Nakanishi, an engineer who joined Hitachi in 1970 and worked his way up the ladder, proceeded to sell the company's hard disk drive business and consumer-related operations, opting to concentrate on sales of big-ticket power plants, rail lines and water treatment facilities. Having pulled off one of most remarkable turnarounds in Japanese corporate history, Nakanishi became chairman and chief executive of Hitachi in April 2014.
For his achievements, the 69-year-old was named the region's Business Leader of the Year at CNBC's 14th Asia Business Leaders Award last month.
But Nakanishi hasn't finished the transformation of Hitachi. He is steering the conglomerate away from the domestic market, which has dwindling business potential due to a shrinking population.
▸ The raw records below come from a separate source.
-- pv_equiv track=rewrite | github.com/nerdmecha/git-bash-python | main.py | secondary
-- ===== SOURCE A (Python) =====
-- def secondary(k): # sum 1 to k
--     j, sum = 0, 0
--     while(j < k):
--         j += 1
--         if (j%2==1):
--             continue
--         sum += j
--     return sum
-- ===== SOURCE B (Python) =====
-- def secondary(k):
--     m = max(k, 0) // 2
--     return m * (m + 1)
-- ===== Notes on version B (the rewrite author's own statement) =====
-- stated objective: faster
-- what changed: replaced the linear while-loop summing the even numbers up to k with the closed form m*(m+1) where m = max(k,0)//2
import Mathlib
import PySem

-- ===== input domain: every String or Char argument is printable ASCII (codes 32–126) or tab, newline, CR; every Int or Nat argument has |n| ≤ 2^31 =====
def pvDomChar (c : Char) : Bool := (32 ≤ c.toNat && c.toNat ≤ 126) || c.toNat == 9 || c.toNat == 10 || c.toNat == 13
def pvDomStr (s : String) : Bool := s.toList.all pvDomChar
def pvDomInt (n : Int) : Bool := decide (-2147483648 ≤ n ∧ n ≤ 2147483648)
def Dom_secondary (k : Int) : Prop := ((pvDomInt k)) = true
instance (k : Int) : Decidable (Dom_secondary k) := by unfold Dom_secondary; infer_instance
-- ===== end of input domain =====

-- B replaces A's O(k) while-loop over 1..k with the closed form m*(m+1), m = max(k,0)//2 (faster).


-- ===== PORT A =====
-- literal port of A's while loop: state (j, sum), j incremented, odd j skipped
def secondaryLoop (k j sum : Int) : Int :=
  if j < k then
    if PySem.Int.mod (j + 1) 2 = 1 then secondaryLoop k (j + 1) sum
    else secondaryLoop k (j + 1) (sum + (j + 1))
  else sum
termination_by (k - j).toNat
decreasing_by all_goals omega

def secondary (k : Int) : Int := secondaryLoop k 0 0

-- ===== PORT B =====
def secondary_alt (k : Int) : Int :=
  let m := PySem.Int.floordiv (max k 0) 2
  m * (m + 1)

-- ===== PRECONDITION & SPEC =====
def Spec_secondary (k : Int) (out : Int) : Prop := out = secondary_alt k
instance (k : Int) (out : Int) : Decidable (Spec_secondary k out) := by unfold Spec_secondary; infer_instance

-- ===== CLAIM (what is proved, stated in full; the proofs are below) =====
def Claim_equal_secondary : Prop := ∀ (k : Int), Dom_secondary k → Spec_secondary k (secondary k)

-- ===== LEMMAS AND PROOFS =====

-- g t = sum of even numbers in [1, t] for t ≥ 0
def pvG (t : Int) : Int := (t / 2) * (t / 2 + 1)

theorem pvG_step (j : Int) (hj : 0 ≤ j) :
    pvG (j + 1) = pvG j + (if PySem.Int.mod (j + 1) 2 = 1 then 0 else j + 1) := by
  unfold pvG
  have h2 : PySem.Int.mod (j + 1) 2 = (j + 1) % 2 := by
    simp only [PySem.Int.mod]; rw [Int.fmod_eq_emod]; simp
  rw [h2]
  rcases Int.emod_two_eq_zero_or_one j with h | h
  · -- j even: j + 1 odd
    have hd : (j + 1) / 2 = j / 2 := by omega
    have : (j + 1) % 2 = 1 := by omega
    simp [this, hd]
  · -- j odd: j + 1 even
    have hm : (j + 1) % 2 = 0 := by omega
    have hd : (j + 1) / 2 = j / 2 + 1 := by omega
    simp [hm, hd]; ring_nf; omega

theorem secondaryLoop_eq (n : ℕ) : ∀ (k j s : Int), 0 ≤ j → k = j + n →
    secondaryLoop k j s = s + pvG k - pvG j := by
  induction n with
  | zero =>
    intro k j s hj hk
    rw [secondaryLoop]
    have : ¬ j < k := by omega
    simp [hk]
  | succ m ih =>
    intro k j s hj hk
    rw [secondaryLoop]
    have hlt : j < k := by omega
    have hstep := pvG_step j hj
    simp only [hlt, if_pos]
    split_ifs with hm <;>
      rw [ih k (j + 1) _ (by omega) (by omega)] <;>
      simp only [hm, if_pos, ite_false] at hstep <;> omega

-- ===== VERDICT (by name: the statement is the Claim_ definition above) =====
theorem secondary_spec : Claim_equal_secondary := by
  intro k _
  unfold Spec_secondary secondary secondary_alt
  have hfd : PySem.Int.floordiv (max k 0) 2 = (max k 0) / 2 := by
    simp only [PySem.Int.floordiv]; rw [Int.fdiv_eq_ediv]; simp
  by_cases hk : k ≤ 0
  · rw [secondaryLoop]
    have : ¬ (0:Int) < k := by omega
    rw [hfd, max_eq_right hk]
    simp [this]
  · rw [not_le] at hk
    have hmax : max k 0 = k := max_eq_left (by omega)
    rw [secondaryLoop_eq k.toNat k 0 0 le_rfl (by omega)]
    rw [hfd, hmax]
    simp [pvG]
theorem bIsPrimeLoop_iff (v : Int) : ∀ (fuel : Nat) (d : Int), 2 ≤ d → v < d + fuel →
    (bIsPrimeLoop v fuel d = true ↔ ∀ e, d ≤ e → e * e ≤ v → ¬ e ∣ v) := by
  intro fuel
  induction fuel with
  | zero =>
    intro d hd hf
    simp only [bIsPrimeLoop, true_iff]
    intro e hde hee hev
    have h1 : e ≤ e * e := le_mul_of_one_le_left (by omega) (by omega)
    simp only [Nat.cast_zero] at hf
    omega
  | succ k ih =>
    intro d hd hf
    simp only [bIsPrimeLoop]
    by_cases hdd : d * d ≤ v
    · rw [if_pos hdd]
      by_cases hmod : PySem.Int.mod v d = 0
      · rw [if_pos hmod]
        constructor
        · intro hcon
          exact absurd hcon (by simp)
        · intro h
          exact absurd ((PySem.Int.mod_eq_zero_iff_dvd v d).mp hmod) (h d le_rfl hdd)
      · rw [if_neg hmod]
        rw [ih (d + 1) (by omega) (by push_cast at hf ⊢; omega)]
        constructor
        · intro h e hde hee hev
          rcases eq_or_lt_of_le hde with rfl | hlt
          · exact hmod ((PySem.Int.mod_eq_zero_iff_dvd v d).mpr hev)
          · exact h e (by omega) hee hev
        · intro h e hde hee hev
          exact h e (by omega) hee hev
    · rw [if_neg hdd]
      push_neg at hdd
      simp only [true_iff]
      intro e hde hee hev
      have hsq : d * d ≤ e * e := mul_le_mul hde hde (by omega) (by omega)
      omega

theorem bIsPrime_iff (v : Int) : bIsPrime v = true ↔ IsPr v := by
  unfold bIsPrime
  by_cases hv : v < 2
  · rw [if_pos hv]
    constructor
    · intro hcon
      exact absurd hcon (by simp)
    · rintro ⟨h2, _⟩
      omega
  · rw [if_neg hv]
    push_neg at hv
    have hfuel : v < 2 + ((v.toNat + 1 : Nat) : Int) := by
      have := Int.self_le_toNat v
      push_cast
      omega
    rw [bIsPrimeLoop_iff v (v.toNat + 1) 2 le_rfl hfuel, sqrt_bridge v hv]
    exact ⟨fun h => ⟨hv, h⟩, fun h => h.2⟩

/- ## Part 3: run-length structure of the sorted list -/

theorem run_decomp : ∀ (t : List Int) (v : Int), (v :: t).Pairwise (· ≤ ·) →
    ∃ (k : Nat) (rest : List Int), v :: t = List.replicate (k + 1) v ++ rest ∧
      (v :: t).count v = k + 1 ∧ (∀ y ∈ rest, v < y) ∧ rest.Pairwise (· ≤ ·) := by
  intro t
  induction t with
  | nil =>
    intro v h
    exact ⟨0, [], by simp, by simp, by simp, by simp⟩
  | cons u t' ih =>
    intro v h
    have hhead : ∀ y ∈ u :: t', v ≤ y := (List.pairwise_cons.mp h).1
    have ht : (u :: t').Pairwise (· ≤ ·) := (List.pairwise_cons.mp h).2
    by_cases huv : u = v
    · subst huv
      obtain ⟨k, rest, he, hc, hr, hp⟩ := ih u ht
      refine ⟨k + 1, rest, ?_, ?_, hr, hp⟩
      · rw [List.replicate_succ, List.cons_append, ← he]
      · rw [List.count_cons_self, hc]
    · have hvu : v < u := lt_of_le_of_ne (hhead u (by simp)) (fun he => huv he.symm)
      have hall : ∀ y ∈ u :: t', v < y := by
        intro y hy
        rcases List.mem_cons.mp hy with rfl | hy'
        · exact hvu
        · exact lt_of_lt_of_le hvu ((List.pairwise_cons.mp ht).1 y hy')
      refine ⟨0, u :: t', by simp, ?_, hall, ht⟩
      rw [List.count_cons_self]
      rw [List.count_eq_zero.mpr (fun hmem => absurd (hall v hmem) (lt_irrefl v))]
-- pv_equiv track=rewrite | github.com/10639780/proti | dee.py | possible_score_func
-- ===== SOURCE A (Python) =====
-- def possible_score_func(nodes_to_visit):
--     """Calculates the best score the remaining bit of the protien can acquire."""
--
--     possible_score = 0
--
--     # an H atom can get at most -2 and a C atom at best -10
--     for i, n in enumerate(nodes_to_visit):
--
--         if i == len(nodes_to_visit) - 1:
--             if n == 'H':
--                 possible_score += -3
--             if n == 'C':
--                 possible_score += -15
--             continue
--
--         if n == 'H':
--              possible_score += -2
--         if n == 'C':
--             possible_score += -10
--
--     return possible_score
-- ===== SOURCE B (Python) =====
-- def possible_score_func(nodes_to_visit):
--     """Calculates the best score the remaining bit of the protien can acquire."""
--     score = sum(-2 if n == 'H' else -10 if n == 'C' else 0 for n in nodes_to_visit)
--     if nodes_to_visit:
--         last = nodes_to_visit[-1]
--         if last == 'H':
--             score += -1
--         elif last == 'C':
--             score += -5
--     return score
-- ===== Notes on version B (the rewrite author's own statement) =====
-- stated objective: simpler
-- what changed: Replaces the per-iteration last-index check with one uniform sum over all elements plus a single tail correction for the last element (-3 = -2 + -1, -15 = -10 + -5).
import Mathlib
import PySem

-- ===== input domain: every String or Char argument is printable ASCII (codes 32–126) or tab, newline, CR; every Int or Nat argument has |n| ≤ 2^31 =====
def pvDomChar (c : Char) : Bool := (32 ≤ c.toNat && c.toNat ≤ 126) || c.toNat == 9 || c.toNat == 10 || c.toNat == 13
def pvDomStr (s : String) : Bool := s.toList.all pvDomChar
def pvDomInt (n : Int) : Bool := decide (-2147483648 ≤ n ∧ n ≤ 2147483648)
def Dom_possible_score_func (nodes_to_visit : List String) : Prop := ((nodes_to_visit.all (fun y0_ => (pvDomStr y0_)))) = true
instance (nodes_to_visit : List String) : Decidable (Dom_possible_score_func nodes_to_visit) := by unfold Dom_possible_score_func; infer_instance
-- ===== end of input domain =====

-- B replaces A's per-iteration last-index check with one uniform per-element sum plus a single
-- tail correction for the last element; objective: simpler.

-- ===== PORT A =====
-- literal port of A's enumerate loop with the i == len-1 special case
def possible_score_func (nodes_to_visit : List String) : Int :=
  (PySem.List.enumerate nodes_to_visit).foldl
    (fun possible_score p =>
      if p.1 = (nodes_to_visit.length : Int) - 1 then
        (if p.2 = "H" then possible_score + (-3) else possible_score)
          + (if p.2 = "C" then -15 else 0)
      else
        (if p.2 = "H" then possible_score + (-2) else possible_score)
          + (if p.2 = "C" then -10 else 0))
    0

-- ===== PORT B =====
-- per-element base contribution
def pvBase (n : String) : Int := if n = "H" then -2 else if n = "C" then -10 else 0

def possible_score_func_alt (nodes_to_visit : List String) : Int :=
  (nodes_to_visit.map pvBase).sum +
    match nodes_to_visit.getLast? with
    | some last => if last = "H" then -1 else if last = "C" then -5 else 0
    | none => 0

-- ===== PRECONDITION & SPEC =====
def Spec_possible_score_func (nodes_to_visit : List String) (out : Int) : Prop := out = possible_score_func_alt nodes_to_visit
instance (nodes_to_visit : List String) (out : Int) : Decidable (Spec_possible_score_func nodes_to_visit out) := by unfold Spec_possible_score_func; infer_instance

-- ===== CLAIM (what is proved, stated in full; the proofs are below) =====
def Claim_equal_possible_score_func : Prop := ∀ (nodes_to_visit : List String), Dom_possible_score_func nodes_to_visit → Spec_possible_score_func nodes_to_visit (possible_score_func nodes_to_visit)

-- ===== LEMMAS AND PROOFS =====

-- A's loop body as a function of the length bound m, for reasoning about the fold
def pvStepA (m : Int) (possible_score : Int) (p : Int × String) : Int :=
  if p.1 = m - 1 then
    (if p.2 = "H" then possible_score + (-3) else possible_score)
      + (if p.2 = "C" then -15 else 0)
  else
    (if p.2 = "H" then possible_score + (-2) else possible_score)
      + (if p.2 = "C" then -10 else 0)

-- On the non-last region (every index s + k < m - 1), A's fold adds exactly the base sum.
lemma pvFoldA_base (m : Int) :
    ∀ (xs : List String) (s acc : Int), s + xs.length ≤ m - 1 →
      (PySem.List.enumerate xs s).foldl (pvStepA m) acc = acc + (xs.map pvBase).sum := by
  intro xs
  induction xs with
  | nil => intro s acc _; simp [PySem.List.enumerate_nil]
  | cons x xs ih =>
      intro s acc h
      rw [PySem.List.enumerate_cons, List.foldl_cons,
          ih (s + 1) _ (by simp at h ⊢; omega)]
      have hs : s ≠ m - 1 := by simp at h; omega
      simp [pvStepA, hs, pvBase]
      split_ifs <;> simp_all <;> ring

-- the last step of A's fold is the base contribution plus the tail correction
lemma pvStepA_last (m acc : Int) (x : String) :
    pvStepA m acc (m - 1, x) =
      acc + pvBase x + (if x = "H" then -1 else if x = "C" then -5 else 0) := by
  simp [pvStepA, pvBase]; split_ifs <;> simp_all <;> ring

theorem pvEq (l : List String) : possible_score_func l = possible_score_func_alt l := by
  induction l using List.reverseRecOn with
  | nil => simp [possible_score_func, possible_score_func_alt, PySem.List.enumerate_nil]
  | append_singleton xs x _ =>
      show (PySem.List.enumerate (xs ++ [x]) 0).foldl (pvStepA ((xs ++ [x]).length : Int)) 0
            = possible_score_func_alt (xs ++ [x])
      rw [PySem.List.enumerate_append, List.foldl_append,
          pvFoldA_base _ xs 0 0 (by simp),
          PySem.List.enumerate_cons, PySem.List.enumerate_nil]
      simp only [List.foldl_cons, List.foldl_nil]
      have : (0 : Int) + (xs.length : Int) = ((xs ++ [x]).length : Int) - 1 := by
        push_cast [List.length_append]; simp
      rw [this, pvStepA_last]
      simp [possible_score_func_alt, pvBase]

-- ===== VERDICT (by name: the statement is the Claim_ definition above) =====
theorem possible_score_func_spec : Claim_equal_possible_score_func := by
  intro l _
  show possible_score_func l = possible_score_func_alt l
  exact pvEq l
To accelerate its plans for global expansion, in February Hitachi splurged nearly 260 billion yen on the railway and signaling units of Italian defense and aviation company Finmeccanica, marking one of the company's priciest-ever acquisitions. The takeover should more than double Hitachi's rail business revenue to around 400 billion yen a year, according to an article by Japan Times, giving the company a better footing in the European market.
"Railway business is getting more global, with competition getting more severe so in this case, we need different arms. Finmeccanica has two companies; the signaling companies are profitable, simple as that, and for the locomotive companies, we needed the capacity for locomotive manufacturing," Nakanishi said.